Filter the listing below down to the lines containing the word "with".
Top of Data to process
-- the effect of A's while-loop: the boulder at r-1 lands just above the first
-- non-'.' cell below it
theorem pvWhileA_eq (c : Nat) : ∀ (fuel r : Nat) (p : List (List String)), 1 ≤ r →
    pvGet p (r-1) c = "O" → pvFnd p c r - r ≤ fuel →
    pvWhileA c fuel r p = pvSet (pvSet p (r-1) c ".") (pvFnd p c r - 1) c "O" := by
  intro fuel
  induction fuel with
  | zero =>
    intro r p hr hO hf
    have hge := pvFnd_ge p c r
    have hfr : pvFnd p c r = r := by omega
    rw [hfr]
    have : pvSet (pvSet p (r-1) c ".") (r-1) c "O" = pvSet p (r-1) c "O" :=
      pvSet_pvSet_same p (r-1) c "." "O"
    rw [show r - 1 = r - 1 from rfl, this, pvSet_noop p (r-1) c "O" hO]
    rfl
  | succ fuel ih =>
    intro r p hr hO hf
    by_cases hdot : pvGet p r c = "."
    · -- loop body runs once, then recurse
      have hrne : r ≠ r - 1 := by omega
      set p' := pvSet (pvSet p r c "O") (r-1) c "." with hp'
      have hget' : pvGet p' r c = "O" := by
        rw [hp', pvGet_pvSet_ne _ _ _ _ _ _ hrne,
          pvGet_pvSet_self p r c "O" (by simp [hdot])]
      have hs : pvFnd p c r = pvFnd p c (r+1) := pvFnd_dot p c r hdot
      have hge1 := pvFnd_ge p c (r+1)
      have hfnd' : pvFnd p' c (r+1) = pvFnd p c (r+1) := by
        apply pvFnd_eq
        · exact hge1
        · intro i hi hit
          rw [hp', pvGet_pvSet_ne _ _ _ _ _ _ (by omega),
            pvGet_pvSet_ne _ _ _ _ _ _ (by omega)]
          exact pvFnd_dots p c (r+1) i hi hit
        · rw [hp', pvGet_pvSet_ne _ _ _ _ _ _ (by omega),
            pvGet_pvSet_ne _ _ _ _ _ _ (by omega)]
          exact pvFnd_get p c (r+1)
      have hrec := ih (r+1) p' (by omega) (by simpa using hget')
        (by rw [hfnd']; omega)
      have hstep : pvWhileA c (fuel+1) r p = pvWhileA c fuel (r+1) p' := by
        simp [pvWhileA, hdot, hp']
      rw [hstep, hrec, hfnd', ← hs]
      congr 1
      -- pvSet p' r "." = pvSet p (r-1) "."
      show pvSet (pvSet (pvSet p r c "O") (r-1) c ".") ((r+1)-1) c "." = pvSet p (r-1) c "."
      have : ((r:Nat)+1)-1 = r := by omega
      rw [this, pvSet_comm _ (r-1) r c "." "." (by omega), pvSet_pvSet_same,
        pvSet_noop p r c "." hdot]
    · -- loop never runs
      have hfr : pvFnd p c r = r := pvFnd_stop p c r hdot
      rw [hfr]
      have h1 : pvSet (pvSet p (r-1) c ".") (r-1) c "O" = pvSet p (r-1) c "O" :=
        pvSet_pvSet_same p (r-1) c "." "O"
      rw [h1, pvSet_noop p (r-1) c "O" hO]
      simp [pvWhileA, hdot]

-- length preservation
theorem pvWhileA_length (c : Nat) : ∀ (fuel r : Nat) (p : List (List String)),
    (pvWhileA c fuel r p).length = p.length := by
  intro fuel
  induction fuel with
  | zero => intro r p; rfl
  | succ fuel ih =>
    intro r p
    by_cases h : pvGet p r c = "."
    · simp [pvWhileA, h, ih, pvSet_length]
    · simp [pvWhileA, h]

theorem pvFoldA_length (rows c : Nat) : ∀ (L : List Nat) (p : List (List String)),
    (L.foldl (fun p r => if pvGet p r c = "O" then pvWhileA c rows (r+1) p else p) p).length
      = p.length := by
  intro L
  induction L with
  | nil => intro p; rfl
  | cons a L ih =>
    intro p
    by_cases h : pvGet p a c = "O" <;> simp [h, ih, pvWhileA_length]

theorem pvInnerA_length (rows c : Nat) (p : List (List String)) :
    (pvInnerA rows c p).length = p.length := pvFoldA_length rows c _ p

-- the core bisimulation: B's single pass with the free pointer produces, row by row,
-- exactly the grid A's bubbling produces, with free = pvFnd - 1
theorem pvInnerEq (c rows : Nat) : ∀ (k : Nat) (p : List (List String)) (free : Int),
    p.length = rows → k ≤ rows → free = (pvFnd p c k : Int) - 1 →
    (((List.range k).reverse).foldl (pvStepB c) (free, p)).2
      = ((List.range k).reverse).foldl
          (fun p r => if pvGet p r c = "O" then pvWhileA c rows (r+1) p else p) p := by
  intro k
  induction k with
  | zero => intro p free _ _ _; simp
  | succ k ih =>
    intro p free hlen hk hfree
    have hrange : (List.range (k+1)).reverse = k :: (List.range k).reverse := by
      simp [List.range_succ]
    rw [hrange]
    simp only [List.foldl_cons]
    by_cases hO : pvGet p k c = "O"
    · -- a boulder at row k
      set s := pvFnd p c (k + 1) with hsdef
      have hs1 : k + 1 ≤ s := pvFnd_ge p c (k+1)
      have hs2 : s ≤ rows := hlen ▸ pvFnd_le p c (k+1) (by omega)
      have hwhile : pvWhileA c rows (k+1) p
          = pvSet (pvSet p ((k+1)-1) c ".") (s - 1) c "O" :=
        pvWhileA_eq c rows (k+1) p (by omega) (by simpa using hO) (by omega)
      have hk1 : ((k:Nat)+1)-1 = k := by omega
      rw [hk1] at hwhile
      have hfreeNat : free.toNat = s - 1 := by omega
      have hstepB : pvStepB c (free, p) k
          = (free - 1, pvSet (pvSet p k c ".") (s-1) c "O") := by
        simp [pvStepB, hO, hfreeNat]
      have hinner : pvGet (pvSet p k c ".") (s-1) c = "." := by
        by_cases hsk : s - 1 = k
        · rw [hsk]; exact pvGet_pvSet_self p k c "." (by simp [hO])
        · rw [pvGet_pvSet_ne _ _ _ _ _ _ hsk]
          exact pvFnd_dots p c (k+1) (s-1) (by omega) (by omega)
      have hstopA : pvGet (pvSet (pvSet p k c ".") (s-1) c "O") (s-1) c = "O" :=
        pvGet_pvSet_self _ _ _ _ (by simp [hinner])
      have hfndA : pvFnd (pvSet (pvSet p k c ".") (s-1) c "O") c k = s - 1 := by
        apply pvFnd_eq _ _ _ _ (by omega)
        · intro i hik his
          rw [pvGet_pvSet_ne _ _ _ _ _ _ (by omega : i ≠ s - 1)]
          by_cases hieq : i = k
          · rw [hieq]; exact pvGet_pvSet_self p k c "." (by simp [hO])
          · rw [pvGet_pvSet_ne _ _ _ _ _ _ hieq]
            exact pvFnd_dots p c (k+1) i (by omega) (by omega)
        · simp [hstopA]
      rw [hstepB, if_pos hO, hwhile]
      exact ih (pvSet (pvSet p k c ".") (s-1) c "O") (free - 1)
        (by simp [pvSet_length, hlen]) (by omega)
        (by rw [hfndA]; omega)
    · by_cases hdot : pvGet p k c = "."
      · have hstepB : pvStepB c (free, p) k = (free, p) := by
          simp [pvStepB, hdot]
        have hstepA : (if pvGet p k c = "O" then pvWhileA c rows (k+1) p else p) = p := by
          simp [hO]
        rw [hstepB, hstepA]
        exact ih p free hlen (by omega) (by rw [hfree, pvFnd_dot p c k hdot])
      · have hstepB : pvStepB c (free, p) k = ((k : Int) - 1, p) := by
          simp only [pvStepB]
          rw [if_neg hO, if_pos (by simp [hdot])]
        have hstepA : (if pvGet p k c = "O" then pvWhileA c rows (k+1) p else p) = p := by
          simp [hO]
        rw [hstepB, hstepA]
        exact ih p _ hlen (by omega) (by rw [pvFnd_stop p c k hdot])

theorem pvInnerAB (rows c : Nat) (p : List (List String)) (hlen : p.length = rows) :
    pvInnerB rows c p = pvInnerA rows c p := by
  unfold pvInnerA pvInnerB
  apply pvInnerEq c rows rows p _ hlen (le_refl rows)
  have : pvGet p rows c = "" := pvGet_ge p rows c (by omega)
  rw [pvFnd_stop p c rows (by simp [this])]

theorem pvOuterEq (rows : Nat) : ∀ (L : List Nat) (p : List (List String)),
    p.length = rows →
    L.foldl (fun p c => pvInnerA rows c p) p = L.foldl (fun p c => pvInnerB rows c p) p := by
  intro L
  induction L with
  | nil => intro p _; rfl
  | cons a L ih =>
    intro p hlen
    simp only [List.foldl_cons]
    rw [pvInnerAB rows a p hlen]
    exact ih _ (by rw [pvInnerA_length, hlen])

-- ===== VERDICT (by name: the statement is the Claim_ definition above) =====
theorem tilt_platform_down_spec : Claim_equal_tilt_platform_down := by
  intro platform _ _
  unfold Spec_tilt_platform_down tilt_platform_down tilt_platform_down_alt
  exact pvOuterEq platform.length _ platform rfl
Bottom of Data to process
# Output
  induction fuel with
      set p' := pvSet (pvSet p r c "O") (r-1) c "." with hp'
  induction fuel with
  induction L with
-- the core bisimulation: B's single pass with the free pointer produces, row by row,
-- exactly the grid A's bubbling produces, with free = pvFnd - 1
  induction k with
      set s := pvFnd p c (k + 1) with hsdef
  induction L with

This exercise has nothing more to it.